Sunday, April 10, 2005

WTO Dispute over online gambling

There has now been a result in a WTO dispute between Antigua and Barbuda and the United States regarding restrictions to online gambling. The two Caribbean countries brought the dispute against the United States because they claimed that its restrictions towards online gambling included in three pieces of legislation (the Wire Act, the Travel Act and the Illegal Gambling Business Act) went against their obligations in the General Agreement on Trade in Services (GATS). The case was also brought against legislations that regulate online gambling that exist in 8 different states (Colorado, Louisiana, Massachusetts, Minnesota, New Jersey, New York, South Dakota and Utah). It was argued that the United States could not impose blanket prohibitions against online gambling because it did allow distance-betting under some circumstances, and that the prohibitions established discrimination for foreign suppliers of services.

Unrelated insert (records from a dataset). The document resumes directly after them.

-- pv_equiv track=rewrite | github.com/anflorea/courses | fp/lab12/iterativ.py | compute_all_subsequences
-- ===== SOURCE A (Python) =====
-- def try_print(st, a, n):
--     summ = 0
--     new_a = []
--     for i in range(len(a)):
--         if (st[i]):
--             summ += a[i]
--             new_a.append(a[i])
--     if (len(new_a) and summ % n == 0):
--         print (new_a)
--         return (1)
--     return (0)
--
-- def compute_all_subsequences(a, n):
--     st = len(a) * [0] # lista se intializeaza la 0 ([0, 0, 0, 0])
--     ok = 1
--     final = 0
--     while ok:
--         i = 0
--         # se aduna 1 pe prima pozitie
--         # de exemplu pentru [1, 1, 0, 0] -> [2, 1, 0, 0]
--         st[i] += 1
--         # trecerea peste unitate
--         while (st[i] > 1):
--             st[i + 1] += 1
--             st[i] = 0
--             i += 1
--         # trecerea peste unitate face asta [2, 1, 0, 0] -> [0, 2, 0, 0] -> [0, 0, 1, 0]
--         res = try_print(st, a, n)
--         if (res):
--             final = 1
--         ok2 = 1
--         for i in st:
--             if (i == 0):
--                 ok2 = 0
--         if ok2:
--             ok = 0
--     # return 0 if no subsequence was found, 1 if at least one was found
--     return (final)
-- ===== SOURCE B (Python) =====
-- def compute_all_subsequences(a, n):
--     # Dynamic programming over reachable residues mod n (return value only; does not print).
--     residues = set()
--     for x in a:
--         residues |= {(r + x) % n for r in residues} | {x % n}
--     return 1 if 0 in residues else 0
-- ===== Notes on version B (the rewrite author's own statement) =====
-- stated objective: faster
-- what changed: Replaces A's exhaustive odometer enumeration of all 2^n subsequences (increment-with-carry state list, per-state rebuild and sum of the subsequence) with a single-pass dynamic program maintaining the set of residues mod n reachable as sums of nonempty subsequences, returning 1 iff residue 0 is reachable; B does not print the subsequences (the proved equivalence is about the return value).
-- crash fix: On a = [] Python A raises IndexError (st[0] += 1 on the empty state list) for every n, while B's loop body never runs and it returns 0; on nonempty a with n = 0 both A and B raise ZeroDivisionError, so only a = [] is in Raises_. — e.g. on compute_all_subsequences([], 5): A raises IndexError, B returns 0
import Mathlib
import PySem

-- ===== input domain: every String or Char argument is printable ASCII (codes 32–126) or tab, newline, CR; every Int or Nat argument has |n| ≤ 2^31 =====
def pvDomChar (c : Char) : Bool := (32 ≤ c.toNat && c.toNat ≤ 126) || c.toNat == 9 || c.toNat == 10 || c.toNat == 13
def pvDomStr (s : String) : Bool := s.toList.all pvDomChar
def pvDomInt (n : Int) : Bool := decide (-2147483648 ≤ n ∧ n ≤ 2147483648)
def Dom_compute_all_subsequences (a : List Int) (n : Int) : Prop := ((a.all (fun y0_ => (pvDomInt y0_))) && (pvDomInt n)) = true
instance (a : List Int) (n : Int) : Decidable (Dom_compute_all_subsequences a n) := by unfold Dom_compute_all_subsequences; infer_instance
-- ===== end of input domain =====

-- B replaces A's exhaustive odometer enumeration of all 2^n subsequences by a
-- dynamic program over the set of residues mod n reachable as sums of nonempty
-- subsequences (objective: faster).  Equivalence is about the RETURN value only:
-- A prints each qualifying subsequence, B prints nothing.

-- ===== PORT A =====
-- try_print(st, a, n): the for-loop over range(len(a)) accumulates (summ, new_a);
-- st[i] / a[i] are ported as `[·]?` (the index is the nonnegative loop counter; none = IndexError).
-- `summ % n` is PySem.Int.mod; n = 0 (ZeroDivisionError whenever new_a is nonempty) is excluded by Pre_.
def pvTryPrint (st a : List Int) (n : Int) : Option Int :=
  match (List.range a.length).foldl
      (fun acc i =>
        match acc with
        | none => none
        | some (summ, new_a) =>
          match st[i]?, a[i]? with
          | some s, some x => if s ≠ 0 then some (summ + x, new_a ++ [x]) else some (summ, new_a)
          | _, _ => none)
      (some ((0 : Int), ([] : List Int))) with
  | none => none
  | some (summ, new_a) =>
    if new_a.length ≠ 0 ∧ PySem.Int.mod summ n = 0 then some 1 else some 0

-- the inner `while st[i] > 1:` carry loop of A (i only grows; none = IndexError)
def pvCarry (st : List Int) (i : Nat) : Option (List Int) :=
  match st[i]? with
  | none => none
  | some v =>
    if v > 1 then
      match h : st[i+1]? with
      | none => none
      | some w => pvCarry ((st.set (i+1) (w+1)).set i 0) (i+1)
    else some st
termination_by st.length - i
decreasing_by
  have hi : i + 1 < st.length := (List.getElem?_eq_some_iff.mp h).1
  simp only [List.length_set]
  omega

-- the outer `while ok:` loop of A; fuel 2 ^ len st strictly exceeds the number of
-- iterations the odometer can make (proved below), so the fuel-out `none` is never
-- reached on inputs where Python terminates.
def pvLoop (a : List Int) (n : Int) : Nat → List Int → Int → Option Int
  | 0, _, _ => none
  | fuel+1, st, final =>
    match st[0]? with
    | none => none
    | some v =>
      match pvCarry (st.set 0 (v+1)) 0 with
      | none => none
      | some st' =>
        match pvTryPrint st' a n with
        | none => none
        | some res =>
          let final' := if res ≠ 0 then 1 else final
          if st'.all (fun x => x != 0) then some final'
          else pvLoop a n fuel st' final'

-- `.getD 0` is only reachable outside Pre_ (a = [] raises IndexError in Python)
def compute_all_subsequences (a : List Int) (n : Int) : Int :=
  (pvLoop a n (2 ^ a.length) (List.replicate a.length 0) 0).getD 0

-- ===== PORT B =====
-- Source B: residues = set(); for x in a: residues |= {(r + x) % n for r in residues} | {x % n};
-- return 1 if 0 in residues else 0.  The set comprehension over the set builds another
-- Set, and the only other consumption is a membership test, so set order cannot matter.
def compute_all_subsequences_alt (a : List Int) (n : Int) : Int :=
  let residues := a.foldl
    (fun res x =>
      PySem.Set.union res
        (PySem.Set.union (PySem.Set.ofList (res.map (fun r => PySem.Int.mod (r + x) n)))
          [PySem.Int.mod x n]))
    (PySem.Set.empty : PySem.Set Int)
  if (0 : Int) ∈ residues then 1 else 0

-- ===== PRECONDITION & SPEC =====
-- Pre_ excludes exactly the inputs where Python A raises: a = [] (IndexError on st[0])
-- and n = 0 (ZeroDivisionError at the first, nonempty, subsequence).
def Pre_compute_all_subsequences (a : List Int) (n : Int) : Prop := a ≠ [] ∧ n ≠ 0
instance (a : List Int) (n : Int) : Decidable (Pre_compute_all_subsequences a n) := by
  unfold Pre_compute_all_subsequences; infer_instance

def pvWitness_compute_all_subsequences : List Int × Int := ([1, 2], 2)

-- On a = [] Python A raises IndexError (st[0] on the empty odometer) for every n; B returns 0.
def Raises_compute_all_subsequences (a : List Int) (n : Int) : Prop := a = []
instance (a : List Int) (n : Int) : Decidable (Raises_compute_all_subsequences a n) := by
  unfold Raises_compute_all_subsequences; infer_instance
def pvRaiseWitness_compute_all_subsequences : List Int × Int := ([], 5)
def pvRaiseWitnessOut_compute_all_subsequences : Int := 0

def Spec_compute_all_subsequences (a : List Int) (n : Int) (out : Int) : Prop := out = compute_all_subsequences_alt a n
instance (a : List Int) (n : Int) (out : Int) : Decidable (Spec_compute_all_subsequences a n out) := by unfold Spec_compute_all_subsequences; infer_instance

-- ===== CLAIM (what is proved, stated in full; the proofs are below) =====
def Claim_equal_compute_all_subsequences : Prop := ∀ (a : List Int) (n : Int), Dom_compute_all_subsequences a n → Pre_compute_all_subsequences a n → Spec_compute_all_subsequences a n (compute_all_subsequences a n)
def Claim_raises_compute_all_subsequences : Prop := (∀ (a : List Int) (n : Int), Dom_compute_all_subsequences a n → Raises_compute_all_subsequences a n → ¬ Pre_compute_all_subsequences a n) ∧ (Dom_compute_all_subsequences (pvRaiseWitness_compute_all_subsequences.1) (pvRaiseWitness_compute_all_subsequences.2) ∧ Raises_compute_all_subsequences (pvRaiseWitness_compute_all_subsequences.1) (pvRaiseWitness_compute_all_subsequences.2) ∧ compute_all_subsequences_alt (pvRaiseWitness_compute_all_subsequences.1) (pvRaiseWitness_compute_all_subsequences.2) = pvRaiseWitnessOut_compute_all_subsequences)

-- ===== LEMMAS AND PROOFS =====

-- the odometer state after k increments: the little-endian binary digits of k
def pvBits (L k : Nat) : List Int := (List.range L).map (fun i => if k.testBit i then 1 else 0)

-- the subsequence selected by bitmask k (in increasing index order)
def pvSub (a : List Int) (k : Nat) : List Int :=
  (List.range a.length).filterMap (fun i => if k.testBit i then a[i]? else none)

-- structural form of pvSub, convenient for sublist reasoning
def pvSel : List Int → Nat → List Int
  | [], _ => []
  | x :: xs, k => if k % 2 = 1 then x :: pvSel xs (k / 2) else pvSel xs (k / 2)

-- one step of A's flag fold, phrased over Nat masks
def pvStep (a : List Int) (n : Int) (final : Int) (k : Nat) : Int :=
  if PySem.Int.mod (pvSub a k).sum n = 0 then 1 else final

theorem pvBits_succ (L k : Nat) :
    pvBits (L+1) k = (if k.testBit 0 then (1:Int) else 0) :: pvBits L (k/2) := by
  simp [pvBits, List.range_succ_eq_map, List.map_map, Function.comp_def, Nat.testBit_add_one]

theorem pvBits_zero (L : Nat) : pvBits L 0 = List.replicate L 0 := by
  simp [pvBits]

theorem pvCarry_inc : ∀ (L k : Nat) (pre : List Int), k + 1 < 2^(L+1) →
    pvCarry (pre ++ ((if k.testBit 0 then (1:Int) else 0) + 1) :: pvBits L (k/2)) pre.length
      = some (pre ++ pvBits (L+1) (k+1)) := by
  intro L
  induction L with
  | zero =>
    intro k pre h
    have hk : k = 0 := by omega
    subst hk
    rw [pvCarry]
    simp [pvBits]
  | succ L ih =>
    intro k pre h
    have h2 : (2:Nat)^(L+1+1) = 2*2^(L+1) := by ring
    by_cases hb : k.testBit 0
    · -- k odd: the carry propagates one position and we recurse
      have hko : k % 2 = 1 := by simpa [Nat.testBit_zero] using hb
      rw [pvBits_succ L (k/2), pvCarry]
      have hget0 : (pre ++ ((if k.testBit 0 = true then (1:Int) else 0) + 1) :: (if (k/2).testBit 0 = true then (1:Int) else 0) :: pvBits L (k/2/2))[pre.length]? = some ((if k.testBit 0 = true then (1:Int) else 0) + 1) := by simp
      have hget1 : (pre ++ ((if k.testBit 0 = true then (1:Int) else 0) + 1) :: (if (k/2).testBit 0 = true then (1:Int) else 0) :: pvBits L (k/2/2))[pre.length + 1]? = some (if (k/2).testBit 0 = true then (1:Int) else 0) := by simp
      simp only [hb, if_true]
      norm_num
      split
      · next heq => rw [hget1] at heq; cases heq
      next w heq =>
      rw [hget1] at heq
      injection heq with hw
      subst hw
      have hsh : pre ++ (0:Int) :: ((if (k/2).testBit 0 = true then (1:Int) else 0) + 1) :: pvBits L (k/2/2) = (pre ++ [0]) ++ ((if (k/2).testBit 0 = true then (1:Int) else 0) + 1) :: pvBits L (k/2/2) := by simp
      have hlen : pre.length + 1 = (pre ++ [(0:Int)]).length := by simp
      rw [hsh, hlen, ih (k/2) (pre ++ [0]) (by omega)]
      rw [pvBits_succ (L+1) (k+1)]
      have hb1 : ¬ (k+1).testBit 0 := by simp [Nat.testBit_zero]; omega
      have hd : (k+1)/2 = k/2 + 1 := by omega
      simp [hb1, hd]
    · -- k even: the carry stops at the first digit
      have hke : k % 2 = 0 := by
        rcases Nat.mod_two_eq_zero_or_one k with h0 | h1
        · exact h0
        · exact absurd (by simpa [Nat.testBit_zero] using h1) hb
      rw [pvCarry]
      have hget0 : (pre ++ ((if k.testBit 0 = true then (1:Int) else 0) + 1) :: pvBits (L+1) (k/2))[pre.length]? = some ((if k.testBit 0 = true then (1:Int) else 0) + 1) := by simp
      simp only [hb]
      norm_num
      rw [pvBits_succ (L+1) (k+1)]
      have hb1 : (k+1).testBit 0 := by simp [Nat.testBit_zero]; omega
      have hd : (k+1)/2 = k/2 := by omega
      simp [hb1, hd]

This is a very complex case that shows just why the international dispute settlement is so important for international trade. In the first instance of the dispute, the panel ruled against the United States. The Appellate Body has produced a ruling that is more favourable to the U.S. than the previous one, but it has still considered that the three federal acts mentioned are in violation of the country's responsibilities in GATS, and has recommended that the U.S. should take steps to comply with these. It seems like the legislation will have to be amended in some way. As this article points out, it is unlikely that the ruling will do anything to stop online gambling, the existing legislation is difficult to enforce.

The important question is, are Antigua and Barbuda in the song Kokomo?